In [2]:
from pyspark.sql import SparkSession
from nltk.tokenize import TextTilingTokenizer
from sentimentAnalysis import dataProcessing as dp
In [3]:
# create spark session
spark = SparkSession(sc)
In [19]:
# get dataframes
# specify s3 as sourc with s3a://
#df = spark.read.json("s3a://amazon-review-data/user_dedup.json.gz")
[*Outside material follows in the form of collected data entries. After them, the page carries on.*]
-- pv_equiv track=rewrite | github.com/shhuan1989/algorithms | codeforces/1311F.py | solve
-- ===== SOURCE A (Python) =====
-- def solve(N, X, S):
--     si = {}
--     ss = list(sorted(set(S)))
--     for i, s in enumerate(ss):
--         si[s] = i
--
--     xs = [(x, si[s]) for x, s in zip(X, S)]
--     xs.sort()
--
--
--     bitc = [0 for _ in range(N+1)]
--     bitx = [0 for _ in range(N+1)]
--
--     def add(index, val):
--         while index <= N:
--             bitc[index] += 1
--             bitx[index] += val
--             index |= index + 1
--
--     def get(index):
--         count, xsum = 0, 0
--         while index >= 0:
--             count += bitc[index]
--             xsum += bitx[index]
--             index = (index & (index + 1)) - 1
--
--         return count, xsum
--
--     ans = 0
--     for x, s in xs:
--         count, xsum = get(s)
--         ans += count * x - xsum
--         add(s, x)
--
--     return ans
-- ===== SOURCE B (Python) =====
-- def h(p, q):
--     if p[0] < q[0] and p[1] <= q[1]:
--         return q[0] - p[0]
--     if q[0] < p[0] and q[1] <= p[1]:
--         return p[0] - q[0]
--     return 0
--
-- def solve(N, X, S):
--     total = 0
--     rest = list(zip(X, S))
--     while rest:
--         p, rest = rest[0], rest[1:]
--         for q in rest:
--             total = total + h(p, q)
--     return total
-- ===== Notes on version B (the rewrite author's own statement) =====
-- stated objective: simpler
-- what changed: B drops A's rank-compression dict, tuple sort and Fenwick tree (two binary-indexed arrays) and instead sums h over all unordered pairs of zip(X, S) directly, comparing the strings themselves.
import Mathlib
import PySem

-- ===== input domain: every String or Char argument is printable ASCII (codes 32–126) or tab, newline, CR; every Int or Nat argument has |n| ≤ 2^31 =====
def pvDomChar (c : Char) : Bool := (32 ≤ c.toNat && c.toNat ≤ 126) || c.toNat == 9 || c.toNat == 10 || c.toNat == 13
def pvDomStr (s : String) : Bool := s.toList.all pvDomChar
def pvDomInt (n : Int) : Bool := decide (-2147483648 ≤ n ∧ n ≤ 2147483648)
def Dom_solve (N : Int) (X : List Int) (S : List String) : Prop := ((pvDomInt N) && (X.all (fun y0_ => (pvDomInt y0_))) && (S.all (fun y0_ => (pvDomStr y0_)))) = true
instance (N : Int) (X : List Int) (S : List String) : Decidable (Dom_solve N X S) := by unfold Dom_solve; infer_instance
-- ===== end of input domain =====

-- B replaces A's sort + Fenwick-tree aggregation by a direct sum of h over all unordered pairs of zip(X, S): simpler, no rank map, no tree (and no index crash).


-- ===== PORT A =====
-- termination fact cited by the ports' while-loops (Python's loop indices are nonnegative there)
theorem pvBandLe (i : Int) (h : 0 ≤ i) : PySem.Int.band i (i + 1) ≤ i := by
  have h1 : i = ((i.toNat : Nat) : Int) := (Int.toNat_of_nonneg h).symm
  rw [h1]
  have h2 : ((i.toNat : Nat) : Int) + 1 = ((i.toNat + 1 : Nat) : Int) := by push_cast; ring
  rw [h2, PySem.Int.band_natCast]
  exact_mod_cast Nat.and_le_left

-- inner while-loop of A's `add` (the guard's second conjunct is a termination guard: it holds whenever 0 ≤ index, which is the case on every call A makes)
def solveAdd (N : Int) (bitc bitx : List Int) (index val : Int) : List Int × List Int :=
  if h : index ≤ N ∧ index < PySem.Int.bor index (index + 1) then
    solveAdd N (PySem.List.pySetD bitc index (PySem.List.pyGetD bitc index 0 + 1))
               (PySem.List.pySetD bitx index (PySem.List.pyGetD bitx index 0 + val))
               (PySem.Int.bor index (index + 1)) val
  else (bitc, bitx)
termination_by (N + 1 - index).toNat
decreasing_by omega

-- inner while-loop of A's `get`
def solveGet (bitc bitx : List Int) (count xsum index : Int) : Int × Int :=
  if h : 0 ≤ index then
    solveGet bitc bitx (count + PySem.List.pyGetD bitc index 0) (xsum + PySem.List.pyGetD bitx index 0)
      (PySem.Int.band index (index + 1) - 1)
  else (count, xsum)
termination_by (index + 1).toNat
decreasing_by have hb := pvBandLe index h; omega

def solve (N : Int) (X : List Int) (S : List String) : Int :=
  -- Python's locals ss/si/xs/bitc/bitx and the loop temporaries count/xsum are inlined
  -- (each named value appears exactly where Python computes/reads it):
  -- si[s] lookup: the key is always present (s comes from S, si was built over set(S)), so `.getD 0` is exact
  ((PySem.List.sorted2
      ((X.zip S).map (fun p => (p.1,
        ((((PySem.List.enumerate (PySem.List.sorted (PySem.Set.ofList S) (fun x => x) false) 0).foldl
            (fun d q => d.insert q.2 q.1) (PySem.Dict.empty : PySem.Dict String Int)).get? p.2).getD 0))))
      (fun p => p.1) (fun p => p.2) false).foldl
    (fun st p =>
      ((solveAdd N st.1 st.2.1 p.2 p.1).1,
       (solveAdd N st.1 st.2.1 p.2 p.1).2,
       st.2.2 + (solveGet st.1 st.2.1 0 0 p.2).1 * p.1 - (solveGet st.1 st.2.1 0 0 p.2).2))
    ((PySem.List.pyRange 0 (N + 1) 1).map (fun _ => (0 : Int)),
     (PySem.List.pyRange 0 (N + 1) 1).map (fun _ => (0 : Int)), (0 : Int))).2.2

-- ===== PORT B =====
def hpair (p q : Int × String) : Int :=
  if p.1 < q.1 ∧ p.2 ≤ q.2 then q.1 - p.1
  else if q.1 < p.1 ∧ q.2 ≤ p.2 then p.1 - q.1
  else 0

def solveAltLoop : List (Int × String) → Int → Int
  | [], total => total
  | p :: rest, total => solveAltLoop rest (rest.foldl (fun t q => t + hpair p q) total)

def solve_alt (N : Int) (X : List Int) (S : List String) : Int :=
  solveAltLoop (X.zip S) 0

-- ===== PRECONDITION & SPEC =====
-- Pre_ excludes exactly the inputs where A raises IndexError: some paired string whose rank
-- (number of distinct smaller strings in S) exceeds N, so A indexes its size-(N+1) Fenwick arrays out of range.
def Pre_solve (N : Int) (X : List Int) (S : List String) : Prop :=
  ∀ p ∈ X.zip S, (((PySem.Set.ofList S).countP (fun t => PySem.Chars.strLt t.toList p.2.toList) : Nat) : Int) ≤ N
instance (N : Int) (X : List Int) (S : List String) : Decidable (Pre_solve N X S) := by unfold Pre_solve; infer_instance
def pvWitness_solve : Int × List Int × List String := (1, [1, 2], ["a", "b"])

def Spec_solve (N : Int) (X : List Int) (S : List String) (out : Int) : Prop := out = solve_alt N X S
instance (N : Int) (X : List Int) (S : List String) (out : Int) : Decidable (Spec_solve N X S out) := by unfold Spec_solve; infer_instance

-- ===== CLAIM (what is proved, stated in full; the proofs are below) =====
def Claim_equal_solve : Prop := ∀ (N : Int) (X : List Int) (S : List String), Dom_solve N X S → Pre_solve N X S → Spec_solve N X S (solve N X S)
#df_meta = spark.read.json("s3a://amazon-review-data/metadata.json.gz")
# get shard
df_raw_data = spark.read.json("s3a://amazon-review-data/reviews_Musical_Instruments_5.json.gz")
# subset asin, reviewText
df_subset = df_raw_data.select("asin", "reviewText")
In [14]:
import nltk.data
# instantiate punkt object
sent_detector = nltk.data.load('tokenizers/punkt/english.pickle')
In [9]:
# get test row
test_row = df_subset.first()
test_row
Out[9]:
In [15]:
# test tiler
sent_detector.tokenize(test_row["reviewText"].strip())
Out[15]:
In [17]:
from pyspark.sql.functions import udf
In [20]:
# create udf
punkt_udf = udf(lambda x: sent_detector.tokenize(x.encode("utf-8")))
# apply udf, create new column
df_punkt = df_subset.withColumn("sentenceTokens", punkt_udf(df_subset["reviewText"]))
df_punkt.show(3)
In [ ]:
#df_obj_only.write.json("s3a://amazon-review-data/review-data")